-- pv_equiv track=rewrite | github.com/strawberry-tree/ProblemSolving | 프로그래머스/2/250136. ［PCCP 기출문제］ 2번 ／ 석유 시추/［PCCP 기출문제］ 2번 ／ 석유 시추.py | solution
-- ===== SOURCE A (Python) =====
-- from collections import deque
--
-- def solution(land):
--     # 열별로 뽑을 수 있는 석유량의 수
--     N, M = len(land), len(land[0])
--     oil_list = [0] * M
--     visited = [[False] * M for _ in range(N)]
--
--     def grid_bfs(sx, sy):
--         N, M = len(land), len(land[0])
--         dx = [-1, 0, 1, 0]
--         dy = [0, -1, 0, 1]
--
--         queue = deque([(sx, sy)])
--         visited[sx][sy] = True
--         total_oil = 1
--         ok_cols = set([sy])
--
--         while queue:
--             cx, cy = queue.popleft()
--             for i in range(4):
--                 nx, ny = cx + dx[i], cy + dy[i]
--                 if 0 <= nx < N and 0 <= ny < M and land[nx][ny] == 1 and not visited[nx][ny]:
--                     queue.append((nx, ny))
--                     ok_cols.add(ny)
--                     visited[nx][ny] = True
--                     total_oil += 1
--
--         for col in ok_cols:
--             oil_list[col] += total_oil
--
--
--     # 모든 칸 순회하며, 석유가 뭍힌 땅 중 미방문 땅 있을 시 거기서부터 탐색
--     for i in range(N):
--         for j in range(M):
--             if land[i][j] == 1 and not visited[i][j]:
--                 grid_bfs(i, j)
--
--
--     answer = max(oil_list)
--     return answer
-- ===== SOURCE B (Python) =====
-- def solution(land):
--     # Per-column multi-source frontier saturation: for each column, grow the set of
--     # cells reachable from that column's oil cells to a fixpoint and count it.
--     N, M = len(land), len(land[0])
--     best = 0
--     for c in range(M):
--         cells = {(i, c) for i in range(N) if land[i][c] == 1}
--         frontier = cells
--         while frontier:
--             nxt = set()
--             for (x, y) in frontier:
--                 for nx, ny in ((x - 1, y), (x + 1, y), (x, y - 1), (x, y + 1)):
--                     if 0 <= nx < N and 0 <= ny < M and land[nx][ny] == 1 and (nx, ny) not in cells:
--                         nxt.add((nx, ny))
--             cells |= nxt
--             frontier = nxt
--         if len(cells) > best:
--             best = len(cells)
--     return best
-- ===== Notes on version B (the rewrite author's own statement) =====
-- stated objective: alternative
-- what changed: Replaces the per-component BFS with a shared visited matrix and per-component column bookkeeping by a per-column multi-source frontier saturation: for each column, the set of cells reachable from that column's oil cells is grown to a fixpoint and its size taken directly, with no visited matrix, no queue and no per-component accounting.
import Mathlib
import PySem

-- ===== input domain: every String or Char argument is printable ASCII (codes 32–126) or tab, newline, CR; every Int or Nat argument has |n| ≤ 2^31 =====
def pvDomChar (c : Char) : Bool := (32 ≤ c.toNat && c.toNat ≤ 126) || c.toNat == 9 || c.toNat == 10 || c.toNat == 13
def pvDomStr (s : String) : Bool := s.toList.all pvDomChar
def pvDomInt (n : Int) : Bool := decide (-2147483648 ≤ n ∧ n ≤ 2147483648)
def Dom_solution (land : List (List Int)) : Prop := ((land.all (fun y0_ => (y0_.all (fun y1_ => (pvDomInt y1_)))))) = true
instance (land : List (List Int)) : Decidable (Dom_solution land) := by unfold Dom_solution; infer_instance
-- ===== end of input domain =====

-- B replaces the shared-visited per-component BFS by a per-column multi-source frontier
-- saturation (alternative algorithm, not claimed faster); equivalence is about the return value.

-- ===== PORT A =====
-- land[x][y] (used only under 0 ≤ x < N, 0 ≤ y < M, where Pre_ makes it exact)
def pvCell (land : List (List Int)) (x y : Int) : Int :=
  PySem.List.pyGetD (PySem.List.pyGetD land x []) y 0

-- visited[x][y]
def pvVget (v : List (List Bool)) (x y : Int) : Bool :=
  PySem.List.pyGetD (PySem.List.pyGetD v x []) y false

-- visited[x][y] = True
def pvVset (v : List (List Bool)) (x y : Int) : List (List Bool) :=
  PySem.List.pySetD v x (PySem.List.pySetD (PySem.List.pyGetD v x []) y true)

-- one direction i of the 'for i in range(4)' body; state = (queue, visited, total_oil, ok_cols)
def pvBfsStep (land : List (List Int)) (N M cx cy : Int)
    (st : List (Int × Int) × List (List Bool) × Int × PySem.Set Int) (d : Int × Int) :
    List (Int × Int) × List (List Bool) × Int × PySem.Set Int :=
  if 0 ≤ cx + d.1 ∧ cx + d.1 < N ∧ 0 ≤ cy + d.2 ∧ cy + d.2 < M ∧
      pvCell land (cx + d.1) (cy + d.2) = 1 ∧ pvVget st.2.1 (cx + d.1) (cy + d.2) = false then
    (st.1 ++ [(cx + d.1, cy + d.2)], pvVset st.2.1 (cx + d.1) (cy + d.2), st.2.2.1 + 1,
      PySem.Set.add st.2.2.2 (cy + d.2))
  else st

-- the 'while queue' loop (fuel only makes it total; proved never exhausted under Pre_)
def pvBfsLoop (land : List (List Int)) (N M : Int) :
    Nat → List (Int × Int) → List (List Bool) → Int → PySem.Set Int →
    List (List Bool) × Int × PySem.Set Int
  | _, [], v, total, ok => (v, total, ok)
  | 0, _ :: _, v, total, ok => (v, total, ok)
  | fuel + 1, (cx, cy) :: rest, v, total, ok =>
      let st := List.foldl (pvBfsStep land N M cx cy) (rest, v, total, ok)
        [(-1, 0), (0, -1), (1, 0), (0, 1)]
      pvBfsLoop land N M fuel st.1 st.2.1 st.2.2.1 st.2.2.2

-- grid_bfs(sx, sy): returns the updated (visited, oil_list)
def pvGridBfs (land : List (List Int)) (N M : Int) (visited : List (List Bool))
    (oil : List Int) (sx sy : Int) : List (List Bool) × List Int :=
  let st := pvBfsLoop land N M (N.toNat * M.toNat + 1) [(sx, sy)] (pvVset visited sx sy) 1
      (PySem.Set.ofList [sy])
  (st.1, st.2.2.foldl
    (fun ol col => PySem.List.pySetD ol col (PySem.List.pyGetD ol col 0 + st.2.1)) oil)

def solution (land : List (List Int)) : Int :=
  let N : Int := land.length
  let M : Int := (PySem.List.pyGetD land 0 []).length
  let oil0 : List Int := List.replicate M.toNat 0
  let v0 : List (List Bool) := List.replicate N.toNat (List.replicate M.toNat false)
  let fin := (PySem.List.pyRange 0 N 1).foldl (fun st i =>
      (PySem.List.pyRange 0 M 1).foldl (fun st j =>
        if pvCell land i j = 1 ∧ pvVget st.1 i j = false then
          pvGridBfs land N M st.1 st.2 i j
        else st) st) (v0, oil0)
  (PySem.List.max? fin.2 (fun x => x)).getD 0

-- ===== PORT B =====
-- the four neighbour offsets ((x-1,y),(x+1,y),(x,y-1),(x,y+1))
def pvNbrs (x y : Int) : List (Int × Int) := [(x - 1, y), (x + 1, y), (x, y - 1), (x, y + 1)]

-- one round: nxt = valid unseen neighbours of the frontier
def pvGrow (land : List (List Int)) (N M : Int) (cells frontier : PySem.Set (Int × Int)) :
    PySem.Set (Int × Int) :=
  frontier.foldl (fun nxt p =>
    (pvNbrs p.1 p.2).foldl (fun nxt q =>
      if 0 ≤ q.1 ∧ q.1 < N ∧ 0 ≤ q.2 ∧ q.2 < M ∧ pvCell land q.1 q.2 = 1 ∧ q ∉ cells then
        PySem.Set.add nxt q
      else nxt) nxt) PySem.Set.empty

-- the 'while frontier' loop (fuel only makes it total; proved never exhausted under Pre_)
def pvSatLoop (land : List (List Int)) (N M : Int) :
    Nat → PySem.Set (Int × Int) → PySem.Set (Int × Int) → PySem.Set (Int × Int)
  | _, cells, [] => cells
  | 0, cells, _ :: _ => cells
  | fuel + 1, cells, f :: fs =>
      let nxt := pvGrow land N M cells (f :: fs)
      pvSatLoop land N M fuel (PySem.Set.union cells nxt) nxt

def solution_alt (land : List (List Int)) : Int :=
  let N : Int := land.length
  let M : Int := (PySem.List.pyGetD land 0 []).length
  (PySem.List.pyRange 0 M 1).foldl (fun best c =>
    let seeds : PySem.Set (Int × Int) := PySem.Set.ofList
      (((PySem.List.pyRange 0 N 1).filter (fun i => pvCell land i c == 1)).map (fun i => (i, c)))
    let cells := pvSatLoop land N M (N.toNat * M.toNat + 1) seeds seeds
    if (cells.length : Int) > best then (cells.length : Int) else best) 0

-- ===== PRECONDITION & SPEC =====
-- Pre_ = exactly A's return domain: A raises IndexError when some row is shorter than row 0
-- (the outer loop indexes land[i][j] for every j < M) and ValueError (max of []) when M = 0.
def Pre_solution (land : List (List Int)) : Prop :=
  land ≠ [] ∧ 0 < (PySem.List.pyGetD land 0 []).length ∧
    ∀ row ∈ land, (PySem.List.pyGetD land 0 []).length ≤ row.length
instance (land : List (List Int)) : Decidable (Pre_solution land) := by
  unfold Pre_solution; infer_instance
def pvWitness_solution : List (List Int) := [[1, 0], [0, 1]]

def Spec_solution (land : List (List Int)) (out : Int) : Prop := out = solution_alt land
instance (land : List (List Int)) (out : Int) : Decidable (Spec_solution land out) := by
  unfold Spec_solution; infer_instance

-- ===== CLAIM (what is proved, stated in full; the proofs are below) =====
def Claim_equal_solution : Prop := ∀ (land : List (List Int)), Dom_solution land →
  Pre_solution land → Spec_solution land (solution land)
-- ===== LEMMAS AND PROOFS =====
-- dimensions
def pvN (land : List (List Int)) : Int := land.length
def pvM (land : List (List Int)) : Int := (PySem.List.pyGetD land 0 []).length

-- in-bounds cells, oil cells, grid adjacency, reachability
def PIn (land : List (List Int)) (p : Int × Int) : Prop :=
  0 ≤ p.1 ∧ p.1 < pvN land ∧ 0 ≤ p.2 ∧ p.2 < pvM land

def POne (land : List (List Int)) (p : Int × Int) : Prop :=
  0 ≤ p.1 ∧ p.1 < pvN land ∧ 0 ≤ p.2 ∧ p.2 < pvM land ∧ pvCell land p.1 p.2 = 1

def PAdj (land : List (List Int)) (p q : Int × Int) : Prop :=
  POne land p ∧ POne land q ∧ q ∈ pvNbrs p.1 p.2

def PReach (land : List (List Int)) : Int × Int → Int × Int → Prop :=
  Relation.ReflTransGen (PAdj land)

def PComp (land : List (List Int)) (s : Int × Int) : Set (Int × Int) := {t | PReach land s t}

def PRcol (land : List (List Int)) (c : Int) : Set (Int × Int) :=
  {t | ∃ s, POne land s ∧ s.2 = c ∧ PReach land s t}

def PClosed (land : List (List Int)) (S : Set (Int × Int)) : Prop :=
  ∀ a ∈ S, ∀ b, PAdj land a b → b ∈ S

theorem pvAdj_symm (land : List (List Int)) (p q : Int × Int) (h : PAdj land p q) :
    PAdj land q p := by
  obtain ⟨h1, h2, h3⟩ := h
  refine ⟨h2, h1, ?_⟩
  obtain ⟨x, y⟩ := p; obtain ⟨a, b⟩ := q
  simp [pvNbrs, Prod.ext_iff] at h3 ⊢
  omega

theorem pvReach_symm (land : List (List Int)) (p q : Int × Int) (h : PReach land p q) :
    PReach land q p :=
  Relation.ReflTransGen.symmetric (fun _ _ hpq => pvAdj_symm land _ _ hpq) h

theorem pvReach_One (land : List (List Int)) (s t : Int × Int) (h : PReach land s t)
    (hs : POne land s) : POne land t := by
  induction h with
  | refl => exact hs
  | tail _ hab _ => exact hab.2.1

▬▬▬▬▬▬

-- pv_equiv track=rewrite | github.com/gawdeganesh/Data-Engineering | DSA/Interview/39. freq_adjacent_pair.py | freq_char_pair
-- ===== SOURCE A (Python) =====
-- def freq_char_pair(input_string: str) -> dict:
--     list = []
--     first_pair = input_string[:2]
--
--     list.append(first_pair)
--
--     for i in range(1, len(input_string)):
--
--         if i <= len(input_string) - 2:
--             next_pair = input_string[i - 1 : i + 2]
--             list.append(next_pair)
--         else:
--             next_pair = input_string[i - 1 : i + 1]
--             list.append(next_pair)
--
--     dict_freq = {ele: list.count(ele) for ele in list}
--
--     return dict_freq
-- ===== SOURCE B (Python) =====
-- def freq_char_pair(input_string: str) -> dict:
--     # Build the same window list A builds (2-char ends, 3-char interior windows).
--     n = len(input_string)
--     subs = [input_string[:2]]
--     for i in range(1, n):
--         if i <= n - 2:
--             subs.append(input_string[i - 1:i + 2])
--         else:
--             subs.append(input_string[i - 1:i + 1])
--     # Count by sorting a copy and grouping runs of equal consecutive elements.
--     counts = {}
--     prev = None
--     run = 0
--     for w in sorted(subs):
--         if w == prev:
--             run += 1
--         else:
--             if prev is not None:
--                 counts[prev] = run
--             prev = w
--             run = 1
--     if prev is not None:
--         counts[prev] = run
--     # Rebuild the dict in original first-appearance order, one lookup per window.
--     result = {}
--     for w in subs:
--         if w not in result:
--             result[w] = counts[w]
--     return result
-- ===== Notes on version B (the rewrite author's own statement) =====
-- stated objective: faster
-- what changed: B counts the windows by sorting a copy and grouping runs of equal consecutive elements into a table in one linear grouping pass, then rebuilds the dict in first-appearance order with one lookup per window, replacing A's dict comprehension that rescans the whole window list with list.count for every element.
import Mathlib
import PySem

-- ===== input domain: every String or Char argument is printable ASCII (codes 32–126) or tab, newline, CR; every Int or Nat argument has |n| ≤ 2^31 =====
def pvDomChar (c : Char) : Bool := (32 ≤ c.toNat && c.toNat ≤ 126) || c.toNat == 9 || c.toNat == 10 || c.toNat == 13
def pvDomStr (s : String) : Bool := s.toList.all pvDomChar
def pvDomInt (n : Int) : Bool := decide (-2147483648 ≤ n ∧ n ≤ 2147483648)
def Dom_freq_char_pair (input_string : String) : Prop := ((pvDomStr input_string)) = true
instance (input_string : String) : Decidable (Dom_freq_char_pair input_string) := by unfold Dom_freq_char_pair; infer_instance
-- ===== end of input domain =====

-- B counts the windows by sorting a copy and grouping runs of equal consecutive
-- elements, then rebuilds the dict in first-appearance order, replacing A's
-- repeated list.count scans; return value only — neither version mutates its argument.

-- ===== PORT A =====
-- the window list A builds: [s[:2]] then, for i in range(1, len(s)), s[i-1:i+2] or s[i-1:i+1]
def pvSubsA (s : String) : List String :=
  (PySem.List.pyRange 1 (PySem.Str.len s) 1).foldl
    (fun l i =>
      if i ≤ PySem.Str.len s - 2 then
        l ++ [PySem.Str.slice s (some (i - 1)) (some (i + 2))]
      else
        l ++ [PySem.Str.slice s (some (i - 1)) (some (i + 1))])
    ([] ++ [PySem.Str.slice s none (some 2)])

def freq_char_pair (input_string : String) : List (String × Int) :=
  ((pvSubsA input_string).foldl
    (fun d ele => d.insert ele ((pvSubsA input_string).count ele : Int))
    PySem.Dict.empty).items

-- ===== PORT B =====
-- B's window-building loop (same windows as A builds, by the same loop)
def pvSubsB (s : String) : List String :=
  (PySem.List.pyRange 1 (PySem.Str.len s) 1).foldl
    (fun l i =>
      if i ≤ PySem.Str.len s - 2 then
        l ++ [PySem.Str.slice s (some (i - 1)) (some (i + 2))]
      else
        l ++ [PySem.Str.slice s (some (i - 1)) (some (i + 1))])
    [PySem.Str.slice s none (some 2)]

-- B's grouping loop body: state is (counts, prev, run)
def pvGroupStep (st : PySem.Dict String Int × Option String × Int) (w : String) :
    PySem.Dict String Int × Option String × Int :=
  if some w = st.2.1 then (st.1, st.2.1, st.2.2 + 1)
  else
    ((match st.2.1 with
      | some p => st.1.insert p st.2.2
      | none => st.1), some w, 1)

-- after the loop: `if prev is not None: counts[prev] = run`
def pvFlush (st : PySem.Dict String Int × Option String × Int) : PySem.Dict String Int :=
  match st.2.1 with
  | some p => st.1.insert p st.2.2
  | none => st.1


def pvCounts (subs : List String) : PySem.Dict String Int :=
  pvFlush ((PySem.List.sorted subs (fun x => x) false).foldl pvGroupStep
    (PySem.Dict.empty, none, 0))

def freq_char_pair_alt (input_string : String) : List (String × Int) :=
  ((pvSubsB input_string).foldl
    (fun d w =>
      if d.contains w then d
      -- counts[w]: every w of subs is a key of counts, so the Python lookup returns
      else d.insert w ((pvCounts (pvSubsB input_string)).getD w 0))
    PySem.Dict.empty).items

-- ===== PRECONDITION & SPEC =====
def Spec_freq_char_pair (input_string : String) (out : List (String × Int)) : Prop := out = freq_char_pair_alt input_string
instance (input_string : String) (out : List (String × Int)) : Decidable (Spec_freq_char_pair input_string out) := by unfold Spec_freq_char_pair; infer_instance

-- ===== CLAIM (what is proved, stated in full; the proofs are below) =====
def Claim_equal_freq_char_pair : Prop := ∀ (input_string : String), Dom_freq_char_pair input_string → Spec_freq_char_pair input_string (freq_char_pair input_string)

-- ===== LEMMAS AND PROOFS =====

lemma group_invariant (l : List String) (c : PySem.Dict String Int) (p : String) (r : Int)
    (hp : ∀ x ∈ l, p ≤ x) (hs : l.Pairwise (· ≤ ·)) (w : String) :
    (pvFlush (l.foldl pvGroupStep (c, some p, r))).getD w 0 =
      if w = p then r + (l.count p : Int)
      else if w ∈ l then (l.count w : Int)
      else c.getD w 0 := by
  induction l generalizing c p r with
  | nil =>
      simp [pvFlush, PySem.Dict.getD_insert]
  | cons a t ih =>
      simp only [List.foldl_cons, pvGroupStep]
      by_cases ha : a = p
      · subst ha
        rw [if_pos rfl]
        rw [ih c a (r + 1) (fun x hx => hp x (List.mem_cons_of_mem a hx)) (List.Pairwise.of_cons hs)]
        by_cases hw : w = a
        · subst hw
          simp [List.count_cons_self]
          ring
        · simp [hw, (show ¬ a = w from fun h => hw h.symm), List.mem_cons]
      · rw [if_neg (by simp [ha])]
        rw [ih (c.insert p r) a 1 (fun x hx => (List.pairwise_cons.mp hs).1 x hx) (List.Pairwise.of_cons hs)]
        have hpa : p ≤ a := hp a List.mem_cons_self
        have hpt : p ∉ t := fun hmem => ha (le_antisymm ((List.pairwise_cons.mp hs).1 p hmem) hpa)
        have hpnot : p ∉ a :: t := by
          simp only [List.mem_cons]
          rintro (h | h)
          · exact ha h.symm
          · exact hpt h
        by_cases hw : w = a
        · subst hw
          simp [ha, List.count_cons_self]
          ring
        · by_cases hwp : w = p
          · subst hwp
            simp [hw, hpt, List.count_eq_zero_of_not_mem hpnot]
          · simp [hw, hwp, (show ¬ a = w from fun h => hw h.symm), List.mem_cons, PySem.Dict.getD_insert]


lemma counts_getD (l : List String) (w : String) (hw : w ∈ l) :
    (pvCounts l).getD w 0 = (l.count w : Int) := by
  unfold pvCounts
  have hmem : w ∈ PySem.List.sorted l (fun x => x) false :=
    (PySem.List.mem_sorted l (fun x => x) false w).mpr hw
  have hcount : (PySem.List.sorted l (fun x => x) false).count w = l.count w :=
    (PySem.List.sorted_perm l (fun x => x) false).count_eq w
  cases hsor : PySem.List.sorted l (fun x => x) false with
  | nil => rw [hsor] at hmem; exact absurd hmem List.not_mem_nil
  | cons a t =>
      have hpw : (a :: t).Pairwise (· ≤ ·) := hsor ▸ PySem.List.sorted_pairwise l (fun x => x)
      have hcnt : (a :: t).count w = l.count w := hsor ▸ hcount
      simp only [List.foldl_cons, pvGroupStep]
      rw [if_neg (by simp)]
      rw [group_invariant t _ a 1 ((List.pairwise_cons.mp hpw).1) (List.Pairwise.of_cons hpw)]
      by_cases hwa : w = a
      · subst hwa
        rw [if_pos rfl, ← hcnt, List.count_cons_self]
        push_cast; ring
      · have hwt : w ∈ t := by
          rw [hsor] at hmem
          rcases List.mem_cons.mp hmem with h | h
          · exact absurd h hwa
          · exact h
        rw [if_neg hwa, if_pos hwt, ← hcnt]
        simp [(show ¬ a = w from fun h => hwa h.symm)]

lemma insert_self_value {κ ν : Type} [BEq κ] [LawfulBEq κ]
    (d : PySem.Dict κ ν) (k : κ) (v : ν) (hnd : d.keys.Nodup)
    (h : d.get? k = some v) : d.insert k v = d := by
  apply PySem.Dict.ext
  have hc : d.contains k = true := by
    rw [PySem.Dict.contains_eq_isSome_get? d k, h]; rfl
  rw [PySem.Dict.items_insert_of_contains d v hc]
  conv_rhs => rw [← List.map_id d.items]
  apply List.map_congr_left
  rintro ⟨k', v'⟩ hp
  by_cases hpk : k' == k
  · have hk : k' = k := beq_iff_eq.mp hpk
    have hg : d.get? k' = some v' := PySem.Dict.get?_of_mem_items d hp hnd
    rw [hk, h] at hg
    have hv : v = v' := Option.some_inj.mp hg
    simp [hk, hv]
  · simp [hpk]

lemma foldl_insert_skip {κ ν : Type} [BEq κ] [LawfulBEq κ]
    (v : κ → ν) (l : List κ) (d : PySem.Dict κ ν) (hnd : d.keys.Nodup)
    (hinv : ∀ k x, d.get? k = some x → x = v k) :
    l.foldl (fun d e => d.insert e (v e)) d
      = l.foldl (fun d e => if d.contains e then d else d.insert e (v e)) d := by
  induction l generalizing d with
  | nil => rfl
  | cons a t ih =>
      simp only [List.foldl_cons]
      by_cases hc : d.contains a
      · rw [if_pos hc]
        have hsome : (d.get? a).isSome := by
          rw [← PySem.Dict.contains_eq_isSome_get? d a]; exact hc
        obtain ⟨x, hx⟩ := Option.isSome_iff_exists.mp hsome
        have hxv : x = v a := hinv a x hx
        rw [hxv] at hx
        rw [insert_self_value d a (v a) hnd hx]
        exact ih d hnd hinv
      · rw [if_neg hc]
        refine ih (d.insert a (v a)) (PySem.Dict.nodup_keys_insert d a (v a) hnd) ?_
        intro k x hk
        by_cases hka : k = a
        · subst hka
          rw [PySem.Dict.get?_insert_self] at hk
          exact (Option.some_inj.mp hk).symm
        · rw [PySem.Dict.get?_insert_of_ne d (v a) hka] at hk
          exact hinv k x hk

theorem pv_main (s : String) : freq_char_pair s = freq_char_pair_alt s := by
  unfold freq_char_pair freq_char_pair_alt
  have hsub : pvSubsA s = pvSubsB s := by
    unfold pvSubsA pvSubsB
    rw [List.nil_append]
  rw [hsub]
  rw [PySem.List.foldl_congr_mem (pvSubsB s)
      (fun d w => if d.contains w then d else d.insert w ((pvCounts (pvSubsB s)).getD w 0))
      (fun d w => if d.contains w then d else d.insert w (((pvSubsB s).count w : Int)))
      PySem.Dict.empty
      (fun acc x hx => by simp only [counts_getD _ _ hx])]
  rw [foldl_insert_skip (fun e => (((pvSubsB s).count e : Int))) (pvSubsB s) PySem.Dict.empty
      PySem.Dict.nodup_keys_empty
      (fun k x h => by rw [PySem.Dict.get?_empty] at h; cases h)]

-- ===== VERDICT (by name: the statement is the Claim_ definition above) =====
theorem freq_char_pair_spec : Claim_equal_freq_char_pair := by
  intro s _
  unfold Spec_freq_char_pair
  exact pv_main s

▬▬▬▬▬▬

» Work to be completed: Lines with the word "shared": report how many there are in the entries, as a bare number.

» Result: 2